Se trataba de Bob. Cuando estaba conmigo, en realidad siempre se trataba de Bob.

Permanecí en silencio unos instantes. Observé el humo vacilante de mi cigarrillo ascendiendo hacia el techo. El fuerte ritmo de las cigarras de los árboles cargados del exterior llegó hasta mí a través de la ventana abierta. Del mismo modo, sentí el calor de julio y el olor de los arces y los sicomoros. Patricia, desnuda, a mi lado, la habitación oscura con toda nuestra ropa esparcida por el suelo, toda la escena, mitigada e imprecisa sin mis gafas: todo ello me hizo anhelar algo. Pero no sabía qué. Era un sentimiento de dulce nostalgia, triste y agradable. No me apetecía hablar de Bob.

– Estoy licenciado en literatura inglesa -respondí, al fin-. No estoy cualificado para hacer nada más.

Se echó a reír. Una risa amagada, una especie de «Ummhh», siempre imperturbable.

– Bob se lo toma tan en serio -comentó.

– Bueno, al fin y al cabo, Bob es un hombre serio.

Sus labios se arquearon maliciosamente.

– ¿Sabes lo que dice de ti?

– Sí, más o menos.

– Dice que estás en el periódico por una especie de emoción enfermiza. Dice que encuentras un placer morboso en el sufrimiento de los demás: juicios por asesinato, incendios, escándalos y ese tipo de cosas. Dice que incluso la vista de una mujer chillando mientras sus hijos mueren en un edificio en llamas te excita. Que para ti no es más que una historia.

– Para mí y para los lectores -repliqué-. Eso es justamente lo que venden estos periódicos.
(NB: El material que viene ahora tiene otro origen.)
theorem pvAWinners_nodup (events : List (String × Int × String × Option String)) :
    (pvAWinners events).keys.Nodup := by
  exact pvAWinners_loop_nodup events 0 PySem.Dict.empty PySem.Dict.nodup_keys_empty

-- main per-key invariant: A's winner projected to (revision, value) is B's best fold
theorem pvAWinners_loop_get (e f : String) (l : List (String × Int × String × Option String)) :
    ∀ (s : Int) (w : PySem.Dict (String × String) (Int × Int × Option String)),
      (∀ p, w.get? (e, f) = some p → p.2.1 < s) →
      pvProj (((PySem.List.enumerate l s).foldl pvAStep w).get? (e, f))
        = (l.filter (fun q => q.1 == e && q.2.2.1 == f)).foldl pvBStep
            (pvProj (w.get? (e, f))) := by
  induction l with
  | nil => intro s w hw; simp [PySem.List.enumerate_nil]
  | cons q t ih =>
    intro s w hw
    rw [PySem.List.enumerate_cons, List.foldl_cons, List.filter_cons]
    by_cases hk : q.1 = e ∧ q.2.2.1 = f
    · obtain ⟨he, hf⟩ := hk
      have hb : (q.1 == e && q.2.2.1 == f) = true := by simp [he, hf]
      rw [if_pos hb, List.foldl_cons]
      cases hg : w.get? (e, f) with
      | none =>
        have hstep : pvAStep w (s, q) = w.insert (e, f) (q.2.1, s, q.2.2.2) := by
          unfold pvAStep
          simp only [he, hf]
          rw [hg]
        rw [hstep, ih (s + 1) _ (by
          intro p hp
          rw [PySem.Dict.get?_insert_self] at hp
          injection hp with h
          subst h
          exact (by omega : s < s + 1))]
        rw [PySem.Dict.get?_insert_self]
        rfl
      | some prev =>
        have hps : prev.2.1 < s := hw prev hg
        by_cases hle : prev.1 ≤ q.2.1
        · have hC : q.2.1 > prev.1 ∨ (q.2.1 = prev.1 ∧ s > prev.2.1) := by
            rcases lt_or_eq_of_le hle with h | h
            · exact Or.inl h
            · exact Or.inr ⟨h.symm, by omega⟩
          have hstep : pvAStep w (s, q) = w.insert (e, f) (q.2.1, s, q.2.2.2) := by
            unfold pvAStep
            simp only [he, hf]
            rw [hg]
            dsimp only
            rw [if_pos hC]
          rw [hstep, ih (s + 1) _ (by
            intro p hp
            rw [PySem.Dict.get?_insert_self] at hp
            injection hp with h
            subst h
            exact (by omega : s < s + 1))]
          rw [PySem.Dict.get?_insert_self]
          simp [pvProj, pvBStep, hle]
        · have hC : ¬(q.2.1 > prev.1 ∨ (q.2.1 = prev.1 ∧ s > prev.2.1)) := by
            push Not
            constructor
            · omega
            · intro h; omega
          have hstep : pvAStep w (s, q) = w := by
            unfold pvAStep
            simp only [he, hf]
            rw [hg]
            dsimp only
            rw [if_neg hC]
          rw [hstep, ih (s + 1) _ (by intro p hp; have := hw p hp; omega)]
          rw [hg]
          simp [pvProj, pvBStep, hle]
    · have hb : (q.1 == e && q.2.2.1 == f) = false := by
        rcases not_and_or.mp hk with h | h <;> simp [h]
      have hne : (e, f) ≠ (q.1, q.2.2.1) := by
        intro hcontr
        apply hk
        exact ⟨(Prod.ext_iff.mp hcontr).1.symm, (Prod.ext_iff.mp hcontr).2.symm⟩
      have hget : (pvAStep w (s, q)).get? (e, f) = w.get? (e, f) := by
        unfold pvAStep
        split
        · exact PySem.Dict.get?_insert_of_ne _ _ hne
        · split_ifs
          · exact PySem.Dict.get?_insert_of_ne _ _ hne
          · rfl
      rw [if_neg (by simp [hb]), ih (s + 1) _ (by
        intro p hp
        rw [hget] at hp
        have := hw p hp
        omega), hget]

theorem pvBBest_eq (events : List (String × Int × String × Option String)) (e f : String) :
    pvBBest events e f = pvProj ((pvAWinners events).get? (e, f)) := by
  have h := pvAWinners_loop_get e f events 0 PySem.Dict.empty (by
    intro p hp
    rw [PySem.Dict.get?_empty] at hp
    cases hp)
  rw [pvBBest_filter]
  unfold pvAWinners
  rw [h, PySem.Dict.get?_empty]
  rfl

-- snapshot loop: inner dicts keep distinct keys
theorem pvSnap_loop_inner_nodup (L : List ((String × String) × (Int × Int × Option String))) :
    ∀ (s : PySem.Dict String (PySem.Dict String String)),
      (∀ e, (s.getD e PySem.Dict.empty).keys.Nodup) →
      ∀ e, ((L.foldl pvASnapStep s).getD e PySem.Dict.empty).keys.Nodup := by
  induction L with
  | nil => intro s h e; exact h e
  | cons it t ih =>
    intro s h e
    rw [List.foldl_cons]
    apply ih
    intro ex
    obtain ⟨⟨e0, f0⟩, r0, p0, val⟩ := it
    cases val with
    | none => exact h ex
    | some v0 =>
      have hstep : pvASnapStep s ((e0, f0), r0, p0, some v0)
          = s.insert e0 ((s.getD e0 PySem.Dict.empty).insert f0 v0) := rfl
      rw [hstep]
      by_cases he : ex = e0
      · subst he
        rw [PySem.Dict.getD_insert_self]
        exact PySem.Dict.nodup_keys_insert _ _ _ (h ex)
      · rw [PySem.Dict.getD_insert_of_ne _ _ _ he]
        exact h ex

theorem pvSnap_loop_outer_nodup (L : List ((String × String) × (Int × Int × Option String))) :
    ∀ (s : PySem.Dict String (PySem.Dict String String)),
      s.keys.Nodup → (L.foldl pvASnapStep s).keys.Nodup := by
  induction L with
  | nil => intro s h; exact h
  | cons it t ih =>
    intro s h
    rw [List.foldl_cons]
    apply ih
    unfold pvASnapStep
    split
    · exact h
    · exact PySem.Dict.nodup_keys_insert _ _ _ h

-- snapshot loop: membership of an inner item
theorem pvSnap_loop_mem (L : List ((String × String) × (Int × Int × Option String))) :
    ∀ (s : PySem.Dict String (PySem.Dict String String)),
      (L.map (·.1)).Nodup →
      (∀ e' f', (s.getD e' PySem.Dict.empty).contains f' = true → (e', f') ∉ L.map (·.1)) →
      ∀ e f v, ((f, v) ∈ ((L.foldl pvASnapStep s).getD e PySem.Dict.empty).items ↔
        (f, v) ∈ (s.getD e PySem.Dict.empty).items ∨ ∃ r p, ((e, f), (r, p, some v)) ∈ L) := by
  induction L with
  | nil => intro s _ _ e f v; simp
  | cons it t ih =>
    intro s hnd hfresh e f v
    obtain ⟨⟨e0, f0⟩, r0, p0, val⟩ := it
    rw [List.map_cons] at hnd
    have hhd : (e0, f0) ∉ t.map (·.1) := (List.nodup_cons.mp hnd).1
    have hnd' := (List.nodup_cons.mp hnd).2
    rw [List.foldl_cons]
    cases val with
    | none =>
      have hstep : pvASnapStep s ((e0, f0), r0, p0, none) = s := rfl
      rw [hstep, ih s hnd' (by
        intro ea fa hc hm
        exact hfresh ea fa hc (List.mem_cons_of_mem _ hm)) e f v]
      constructor
      · rintro (h | ⟨r, p, hm⟩)
        · exact Or.inl h
        · exact Or.inr ⟨r, p, List.mem_cons_of_mem _ hm⟩
      · rintro (h | ⟨r, p, hm⟩)
        · exact Or.inl h
        · rcases List.mem_cons.mp hm with heq | hm2
          · exfalso; simp at heq
          · exact Or.inr ⟨r, p, hm2⟩
    | some v0 =>
      have hstep : pvASnapStep s ((e0, f0), r0, p0, some v0)
          = s.insert e0 ((s.getD e0 PySem.Dict.empty).insert f0 v0) := rfl
      have hfnew : ∀ ea fa,
          (((s.insert e0 ((s.getD e0 PySem.Dict.empty).insert f0 v0)).getD ea
            PySem.Dict.empty).contains fa) = true → (ea, fa) ∉ t.map (·.1) := by
        intro ea fa hc
        by_cases hea : ea = e0
        · subst hea
          rw [PySem.Dict.getD_insert_self, PySem.Dict.contains_insert] at hc
          rw [Bool.or_eq_true] at hc
          rcases hc with hfa | hc2
          · have hfa2 : fa = f0 := by simpa using hfa
            subst hfa2
            exact hhd
          · intro hm
            exact hfresh ea fa hc2 (List.mem_cons_of_mem _ hm)
        · rw [PySem.Dict.getD_insert_of_ne _ _ _ hea] at hc
          intro hm
          exact hfresh ea fa hc (List.mem_cons_of_mem _ hm)
      rw [hstep, ih _ hnd' hfnew e f v]
      by_cases he : e = e0
      · subst he
        rw [PySem.Dict.getD_insert_self, PySem.Dict.mem_items_insert]
        have hne : ∀ v2, (f0, v2) ∈ (s.getD e PySem.Dict.empty).items → False := by
          intro v2 hm
          have hc : (s.getD e PySem.Dict.empty).contains f0 = true := by
            rw [PySem.Dict.contains_iff_mem_keys]
            exact PySem.Dict.mem_keys_of_mem_items _ hm
          exact hfresh e f0 hc List.mem_cons_self
        constructor
        · rintro ((heq | ⟨hm, hf⟩) | ⟨r, p, hm⟩)
          · have hfv : f = f0 ∧ v = v0 := by simpa [Prod.ext_iff] using heq
            exact Or.inr ⟨r0, p0, by rw [hfv.1, hfv.2]; exact List.mem_cons_self⟩
          · exact Or.inl hm
          · exact Or.inr ⟨r, p, List.mem_cons_of_mem _ hm⟩
        · rintro (hm | ⟨r, p, hm⟩)
          · refine Or.inl (Or.inr ⟨hm, ?_⟩)
            intro hf
            have hf2 : f = f0 := hf
            rw [hf2] at hm
            exact hne v hm
          · rcases List.mem_cons.mp hm with heq | hm2
            · have hh : f = f0 ∧ r = r0 ∧ p = p0 ∧ v = v0 := by
                simpa [Prod.ext_iff] using heq
              exact Or.inl (Or.inl (by rw [hh.1, hh.2.2.2]))
            · exact Or.inr ⟨r, p, hm2⟩
      · rw [PySem.Dict.getD_insert_of_ne _ _ _ he]
        constructor
        · rintro (hm | ⟨r, p, hm⟩)
          · exact Or.inl hm
          · exact Or.inr ⟨r, p, List.mem_cons_of_mem _ hm⟩
        · rintro (hm | ⟨r, p, hm⟩)
          · exact Or.inl hm
          · rcases List.mem_cons.mp hm with heq | hm2
            · exfalso
              apply he
              have hh : (e = e0 ∧ f = f0) ∧ r = r0 ∧ p = p0 ∧ v = v0 := by
                simpa [Prod.ext_iff] using heq
              exact hh.1.1
            · exact Or.inr ⟨r, p, hm2⟩

-- snapshot loop: an entity is present iff its field dict is nonempty
theorem pvSnap_loop_contains (L : List ((String × String) × (Int × Int × Option String))) :
    ∀ (s : PySem.Dict String (PySem.Dict String String)),
      (∀ e, s.contains e = true ↔ (s.getD e PySem.Dict.empty).items ≠ []) →
      ∀ e, ((L.foldl pvASnapStep s).contains e = true ↔
        ((L.foldl pvASnapStep s).getD e PySem.Dict.empty).items ≠ []) := by
  induction L with
  | nil => intro s h e; exact h e
  | cons it t ih =>
    intro s h e
    rw [List.foldl_cons]
    apply ih
    intro ex
    obtain ⟨⟨e0, f0⟩, r0, p0, val⟩ := it
    cases val with
    | none => exact h ex
    | some v0 =>
      have hstep : pvASnapStep s ((e0, f0), r0, p0, some v0)
          = s.insert e0 ((s.getD e0 PySem.Dict.empty).insert f0 v0) := rfl
      rw [hstep]
      by_cases he : ex = e0
      · subst he
        rw [PySem.Dict.getD_insert_self]
        constructor
        · intro _ hnil
          have hk : f0 ∈ ((s.getD ex PySem.Dict.empty).insert f0 v0).keys :=
            (PySem.Dict.mem_keys_insert _ _ _ _).mpr (Or.inl rfl)
          simp only [PySem.Dict.keys, hnil, List.map_nil] at hk
          exact List.not_mem_nil hk
        · intro _
          exact PySem.Dict.contains_insert_self _ _ _
      · rw [PySem.Dict.getD_insert_of_ne _ _ _ he, PySem.Dict.contains_insert]
        have : (ex == e0) = false := by simpa using he
        rw [this, Bool.false_or]
        exact h ex

-- instantiated snapshot facts
theorem pvInner_mem (events : List (String × Int × String × Option String)) (e f : String)
    (v : String) :
    (f, v) ∈ pvInner events e ↔ ∃ r, pvBBest events e f = some (r, some v) := by
  unfold pvInner pvSnap
  rw [pvSnap_loop_mem _ PySem.Dict.empty
    (by simpa [PySem.Dict.keys] using pvAWinners_nodup events)
    (by
      intro ea fa hc
      rw [PySem.Dict.getD_empty] at hc
      simp [PySem.Dict.contains_empty] at hc) e f v]
  rw [PySem.Dict.getD_empty]
  simp only [show (PySem.Dict.empty : PySem.Dict String String).items = [] from rfl,
    List.not_mem_nil, false_or]
  constructor
  · rintro ⟨r, p, hm⟩
    have hg := (PySem.Dict.get?_eq_some_iff_mem_items _ _ _ (pvAWinners_nodup events)).mpr hm
    refine ⟨r, ?_⟩
    rw [pvBBest_eq, hg]
    rfl
  · rintro ⟨r, hb⟩
    rw [pvBBest_eq] at hb
    cases hg : (pvAWinners events).get? (e, f) with
    | none => rw [hg] at hb; cases hb
    | some p =>
      obtain ⟨pr, pp, pv⟩ := p
      rw [hg] at hb
      have h1 : pr = r ∧ pv = some v := by simpa [pvProj, Prod.ext_iff] using hb
      refine ⟨r, pp, ?_⟩
      rw [← h1.1, ← h1.2]
      exact PySem.Dict.mem_items_of_get?_eq_some _ hg

theorem pvSnap_nodup (events : List (String × Int × String × Option String)) :
    (pvSnap events).keys.Nodup := by
  exact pvSnap_loop_outer_nodup _ _ PySem.Dict.nodup_keys_empty

theorem pvInner_nodup (events : List (String × Int × String × Option String)) (e : String) :
    ((pvSnap events).getD e PySem.Dict.empty).keys.Nodup := by
  refine pvSnap_loop_inner_nodup _ _ (fun ex => ?_) e
  rw [PySem.Dict.getD_empty]
  exact PySem.Dict.nodup_keys_empty

theorem pvSnap_contains (events : List (String × Int × String × Option String)) (e : String) :
    (pvSnap events).contains e = true ↔ pvInner events e ≠ [] := by
  refine pvSnap_loop_contains _ _ (fun ex => ?_) e
  rw [PySem.Dict.getD_empty]
  simp [PySem.Dict.contains_empty,
    show (PySem.Dict.empty : PySem.Dict String String).items = [] from rfl]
– Dice que no te importa el sufrimiento humano. Que no te importan los temas fundamentales.

Sonreí a las sombras.

– Temas -repetí.

– Se queja mucho de ti, ¿sabes? No le gustas. Dice que Alan Mann sólo te contrató porque eres amigo suyo.

Mi sonrisa se desvaneció al igual que mi añoranza melancólica. Había llegado a mi nivel de saturación respecto a Bob. Me giré, alargué la mano y la puse en el pecho de su mujer. Volví a sentir el movimiento tranquilizador de la carne voluptuosa.

– Quizá deberíamos limpiar el cenicero -comenté en voz baja-. Y también airear la habitación, u olerá el humo cuando vuelva a casa.

– ¡Oh, no! ¿De qué va esto? -dijo levantando la barbilla con arrogancia.

– Nada. Tú tienes que trabajar y yo tengo que volver a casa. Con mi mujer y mi hijo.

– No vas a empezar a decirme lo malos que somos, ¿verdad?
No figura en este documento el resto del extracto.